In a VSD, the output waveform is typically a pulse-width-modulated (PWM) waveform. The PWM waveform consists of a series of voltage pulses at a high switching frequency, which is typically much higher than the fundamental frequency. The switching frequency is often referred to as the carrier frequency.


The harmonic content of the PWM waveform depends on the carrier frequency and the modulation index. The modulation index represents the ratio between the amplitude of the desired fundamental frequency component and the maximum possible amplitude of the PWM waveform.


In a well-designed VSD, the carrier frequency is chosen to be much higher than the desired harmonic frequencies. As a result, the harmonics generated by the VSD fall outside the range of the dominant harmonics.


Harmonic order = nk ± 1


Where n is an integer and k is the pulse index. (Number of diodes)


The modern 3 phase VFDs are having 6 pulse, 12 pulse, 18 pulse, 24 pulse and etc. Thus as per the following example it can be seen that with the 6 pulse index VFDs how the harmonic generation is taking place.

H = n * (6) ± 1

When n=1,

H = 5 and 7

When n=2,

H=11 and 13

When n=3,

H=17 and 19

And so on.

Can a modern 3 Phase VSD generate 3rd Harmonic?

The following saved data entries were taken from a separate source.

-- pv_equiv track=rewrite | github.com/dx2331lxz/openwps | server/app/workspace.py | _detect_extension
-- ===== SOURCE A (Python) =====
-- ALLOWED_EXTENSIONS = {".docx", ".txt", ".md", ".pdf", ".ppt", ".pptx", ".markdown"}
--
-- MIME_MAP = {
--     "application/vnd.openxmlformats-officedocument.wordprocessingml.document": ".docx",
--     "application/vnd.openxmlformats-officedocument.presentationml.presentation": ".pptx",
--     "application/vnd.ms-powerpoint": ".ppt",
--     "application/pdf": ".pdf",
--     "text/plain": ".txt",
--     "text/markdown": ".md",
-- }
--
-- def _detect_extension(filename: str, content_type: str = "") -> str:
--     ct = (content_type or "").strip().lower()
--     if ct in MIME_MAP:
--         return MIME_MAP[ct]
--     name_lower = filename.lower()
--     for ext in sorted(ALLOWED_EXTENSIONS, key=len, reverse=True):
--         if name_lower.endswith(ext):
--             return ext
--     return ""
-- ===== SOURCE B (Python) =====
-- ALLOWED_EXTENSIONS = {".docx", ".txt", ".md", ".pdf", ".ppt", ".pptx", ".markdown"}
--
-- MIME_MAP = {
--     "application/vnd.openxmlformats-officedocument.wordprocessingml.document": ".docx",
--     "application/vnd.openxmlformats-officedocument.presentationml.presentation": ".pptx",
--     "application/vnd.ms-powerpoint": ".ppt",
--     "application/pdf": ".pdf",
--     "text/plain": ".txt",
--     "text/markdown": ".md",
-- }
--
-- def _detect_extension(filename: str, content_type: str = "") -> str:
--     ct = (content_type or "").strip().lower()
--     if ct in MIME_MAP:
--         return MIME_MAP[ct]
--     name = filename.lower()
--     if "." in name:
--         ext = "." + name.rsplit(".", 1)[-1]
--         return ext if ext in ALLOWED_EXTENSIONS else ""
--     return ""
-- ===== Notes on version B (the rewrite author's own statement) =====
-- stated objective: simpler
-- what changed: Instead of scanning the length-sorted allowed extensions and testing endswith for each, B extracts the single suffix after the last dot and does one set-membership test (safe because no allowed extension is a suffix of another).
import Mathlib
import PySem

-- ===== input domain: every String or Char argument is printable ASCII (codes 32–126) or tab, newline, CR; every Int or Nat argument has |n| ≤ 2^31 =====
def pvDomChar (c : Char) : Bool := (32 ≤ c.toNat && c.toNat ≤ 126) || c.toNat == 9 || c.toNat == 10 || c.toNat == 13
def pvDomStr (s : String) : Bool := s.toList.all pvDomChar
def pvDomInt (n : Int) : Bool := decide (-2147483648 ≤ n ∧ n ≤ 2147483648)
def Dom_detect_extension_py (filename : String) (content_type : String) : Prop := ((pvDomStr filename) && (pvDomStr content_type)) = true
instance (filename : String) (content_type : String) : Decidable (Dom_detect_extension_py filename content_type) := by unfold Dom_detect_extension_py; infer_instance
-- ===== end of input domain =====

-- B replaces A's scan over the length-sorted allowed extensions by extracting the suffix after the
-- last dot once and testing it for membership (simpler; exact because no allowed extension is a
-- suffix of another).

-- ===== PORT A =====
-- module constants shared by both versions
def pvAllowed : List String :=
  PySem.Set.ofList [".docx", ".txt", ".md", ".pdf", ".ppt", ".pptx", ".markdown"]

def pvMime : PySem.Dict String String :=
  PySem.Dict.ofList
    [("application/vnd.openxmlformats-officedocument.wordprocessingml.document", ".docx"),
     ("application/vnd.openxmlformats-officedocument.presentationml.presentation", ".pptx"),
     ("application/vnd.ms-powerpoint", ".ppt"),
     ("application/pdf", ".pdf"),
     ("text/plain", ".txt"),
     ("text/markdown", ".md")]

-- the 'for ext in …: if name_lower.endswith(ext): return ext' loop
def pvLoopA (name : String) : List String → String
  | [] => ""
  | e :: rest => if PySem.Str.endswith name e then e else pvLoopA name rest

def detect_extension_py (filename : String) (content_type : String) : String :=
  let ct := PySem.Str.lower (PySem.Str.strip (if content_type ≠ "" then content_type else ""))
  match PySem.Dict.get? pvMime ct with
  | some v => v
  | none =>
    let name_lower := PySem.Str.lower filename
    pvLoopA name_lower (PySem.List.sorted pvAllowed (fun e => PySem.Str.len e) true)

-- ===== PORT B =====
-- hand port of name.rsplit(".", 1)[-1] (PySem has no rsplit): the segment after the LAST '.';
-- exact for strings containing '.', the only case B uses it in.
def pvLastSeg (cs : List Char) : List Char :=
  (cs.reverse.takeWhile (fun c => c != '.')).reverse

def detect_extension_py_alt (filename : String) (content_type : String) : String :=
  let ct := PySem.Str.lower (PySem.Str.strip (if content_type ≠ "" then content_type else ""))
  match PySem.Dict.get? pvMime ct with
  | some v => v
  | none =>
    let name := PySem.Str.lower filename
    if PySem.Str.isIn "." name then
      let ext := String.ofList ('.' :: pvLastSeg name.toList)
      if pvAllowed.contains ext then ext else ""
    else ""

-- ===== PRECONDITION & SPEC =====
def Spec_detect_extension_py (filename : String) (content_type : String) (out : String) : Prop := out = detect_extension_py_alt filename content_type
instance (filename : String) (content_type : String) (out : String) : Decidable (Spec_detect_extension_py filename content_type out) := by unfold Spec_detect_extension_py; infer_instance

-- ===== CLAIM (what is proved, stated in full; the proofs are below) =====
def Claim_equal_detect_extension_py : Prop := ∀ (filename : String) (content_type : String), Dom_detect_extension_py filename content_type → Spec_detect_extension_py filename content_type (detect_extension_py filename content_type)

-- ===== LEMMAS AND PROOFS =====

-- if '.'::body is a suffix of s and body is dot-free, the last segment of s is exactly body
lemma pvLastSeg_of_suffix (s body : List Char) (hsuf : ('.' :: body) <:+ s)
    (hb : ∀ c ∈ body, c ≠ '.') : pvLastSeg s = body := by
  obtain ⟨pre, rfl⟩ := hsuf
  unfold pvLastSeg
  rw [List.reverse_append, List.reverse_cons, List.append_assoc]
  rw [List.takeWhile_append_of_pos (by intro a ha; simp [hb a (List.mem_reverse.mp ha)])]
  simp

-- if s contains a dot, '.' :: (last segment) is a suffix of s
lemma pvLastSeg_suffix (s : List Char) (h : '.' ∈ s) : ('.' :: pvLastSeg s) <:+ s := by
  set r := s.reverse with hr
  have hmem : '.' ∈ r := by simpa [hr] using h
  have hne : r.dropWhile (fun c => c != '.') ≠ [] := by
    intro hnil
    have : ∀ c ∈ r, (fun c => c != '.') c = true := by
      intro c hc
      have := List.dropWhile_eq_nil_iff (l := r) (p := (fun c => c != '.'))
      rw [hnil] at this
      exact (this.mp rfl) c hc
    simpa using this '.' hmem
  have hhead : ((r.dropWhile (fun c => c != '.')).head hne) = '.' := by
    have := List.head_dropWhile_not (fun c => c != '.') hne
    simpa using this
  have hsplit : r = r.takeWhile (fun c => c != '.') ++
      ('.' :: (r.dropWhile (fun c => c != '.')).tail) := by
    conv_lhs => rw [← List.takeWhile_append_dropWhile (p := (fun c => c != '.')) (l := r)]
    congr 1
    have h2 := List.cons_head_tail hne
    rw [hhead] at h2
    exact h2.symm
  refine ⟨((r.dropWhile (fun c => c != '.')).tail).reverse, ?_⟩
  have : s = r.reverse := by simp [hr]
  rw [this]
  conv_rhs => rw [hsplit]
  simp [pvLastSeg, hr]

-- the characterisation: for dot-free body, '.'::body is a suffix of s iff the last segment is body
lemma pvSuffix_iff (s body : List Char) (hdot : '.' ∈ s) (hb : ∀ c ∈ body, c ≠ '.') :
    (('.' :: body) <:+ s) ↔ pvLastSeg s = body := by
  constructor
  · intro h; exact pvLastSeg_of_suffix s body h hb
  · intro h; rw [← h]; exact pvLastSeg_suffix s hdot

-- dot-freeness of a literal body, via a decidable Bool check
lemma pvNoDot (t : String) (h : (t.toList.all (fun c => c != '.')) = true) :
    ∀ c ∈ t.toList, c ≠ '.' := by
  intro c hc; simpa using List.all_eq_true.mp h c hc

-- String.ofList equality with a literal
lemma pvOfList_eq (l : List Char) (t : String) : String.ofList l = t ↔ l = t.toList := by
  constructor
  · intro h; have := congrArg String.toList h; simpa using this
  · intro h; subst h; simp

-- the loop over the length-sorted extensions equals B's single extraction
set_option maxRecDepth 8192 in
lemma pvCore (name : String) :
    pvLoopA name (PySem.List.sorted pvAllowed (fun e => PySem.Str.len e) true) =
      (if PySem.Str.isIn "." name then
        (if pvAllowed.contains (String.ofList ('.' :: pvLastSeg name.toList)) then
          String.ofList ('.' :: pvLastSeg name.toList) else "")
      else "") := by
  have hsorted : PySem.List.sorted pvAllowed (fun e => PySem.Str.len e) true =
      [".markdown", ".docx", ".pptx", ".txt", ".pdf", ".ppt", ".md"] := by decide
  rw [hsorted]
  set s := name.toList with hs
  by_cases hdot : '.' ∈ s
  · have hin : PySem.Str.isIn "." name = true := by
      rw [PySem.Str.isIn_iff_infix]
      exact (List.singleton_infix_iff '.' s).mpr hdot
    rw [if_pos hin]
    have hend : ∀ (e : String) (body : List Char), e.toList = '.' :: body →
        (∀ c ∈ body, c ≠ '.') →
        (PySem.Str.endswith name e = (pvLastSeg s == body)) := by
      intro e body he hb
      have : PySem.Str.endswith name e = true ↔ pvLastSeg s = body := by
        rw [PySem.Str.endswith_eq, PySem.Chars.endswith_iff, ← hs, he]
        exact pvSuffix_iff s body hdot hb
      rw [Bool.eq_iff_iff, beq_iff_eq]; exact this
    simp only [pvLoopA]
    rw [hend ".markdown" "markdown".toList (by decide) (pvNoDot _ (by decide)),
        hend ".docx" "docx".toList (by decide) (pvNoDot _ (by decide)),
        hend ".pptx" "pptx".toList (by decide) (pvNoDot _ (by decide)),
        hend ".txt" "txt".toList (by decide) (pvNoDot _ (by decide)),
        hend ".pdf" "pdf".toList (by decide) (pvNoDot _ (by decide)),
        hend ".ppt" "ppt".toList (by decide) (pvNoDot _ (by decide)),
        hend ".md" "md".toList (by decide) (pvNoDot _ (by decide))]
    set t := pvLastSeg s with ht
    by_cases h1 : t = ['m','a','r','k','d','o','w','n']
    · rw [h1]; decide
    · by_cases h2 : t = ['d','o','c','x']
      · rw [h2]; decide
      · by_cases h3 : t = ['p','p','t','x']
        · rw [h3]; decide
        · by_cases h4 : t = ['t','x','t']
          · rw [h4]; decide
          · by_cases h5 : t = ['p','d','f']
            · rw [h5]; decide
            · by_cases h6 : t = ['p','p','t']
              · rw [h6]; decide
              · by_cases h7 : t = ['m','d']
                · rw [h7]; decide
                · have hcf : String.ofList ('.' :: t) ∉ pvAllowed := by
                    intro hc
                    have hA : pvAllowed =
                        [".docx", ".txt", ".md", ".pdf", ".ppt", ".pptx", ".markdown"] := by decide
                    rw [hA] at hc
                    simp [pvOfList_eq] at hc
                    rcases hc with h|h|h|h|h|h|h <;> simp_all
                  simp [hcf, h1, h2, h3, h4, h5, h6, h7]
  · have hin : PySem.Str.isIn "." name = false := by
      simp only [PySem.Str.isIn_eq]
      rw [PySem.Chars.isIn_eq_false_iff]
      intro hcontra
      exact hdot ((List.singleton_infix_iff '.' (name.toList)).mp (by simpa using hcontra))
    rw [if_neg (by rw [hin]; simp)]
    have hnoend : ∀ (e : String), '.' ∈ e.toList → PySem.Str.endswith name e = false := by
      intro e he
      by_contra hc
      simp only [Bool.not_eq_false] at hc
      rw [PySem.Str.endswith_eq, PySem.Chars.endswith_iff] at hc
      exact hdot (hc.subset he)
    simp only [pvLoopA]
    rw [hnoend ".markdown" (by decide), hnoend ".docx" (by decide), hnoend ".pptx" (by decide),
        hnoend ".txt" (by decide), hnoend ".pdf" (by decide), hnoend ".ppt" (by decide),
        hnoend ".md" (by decide)]
    simp

-- ===== VERDICT (by name: the statement is the Claim_ definition above) =====
theorem detect_extension_py_spec : Claim_equal_detect_extension_py := by
  intro filename content_type _
  show detect_extension_py filename content_type = detect_extension_py_alt filename content_type
  simp only [detect_extension_py, detect_extension_py_alt]
  cases hq : PySem.Dict.get? pvMime
      (PySem.Str.lower (PySem.Str.strip (if content_type ≠ "" then content_type else ""))) with
  | some v => rfl
  | none => exact pvCore (PySem.Str.lower filename)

Since the modern motor drives are consisting 6 pulse and upward drives, as per the above equation it can be conclude that 3rd harmonic can’t be generated in the 6 pulse VSD and the generated harmonics would be odd harmonics from the 5th harmonic onwards. If it is a 12 pulse drive generated harmonics would be 11th harmonic onwards.


Even though it is expected in that manner the following diagram shows that there would be 3rd order harmonics recorded at the incoming side of the VSD. These are actual records that captured when a 6 pulse drive is running a motor load. There are even order harmonics below 0.1% and the 3rd harmonic level at 0.2% which is considerably low compared to the 5th, 7th and higher order odd harmonics which can be generated as per the above equation.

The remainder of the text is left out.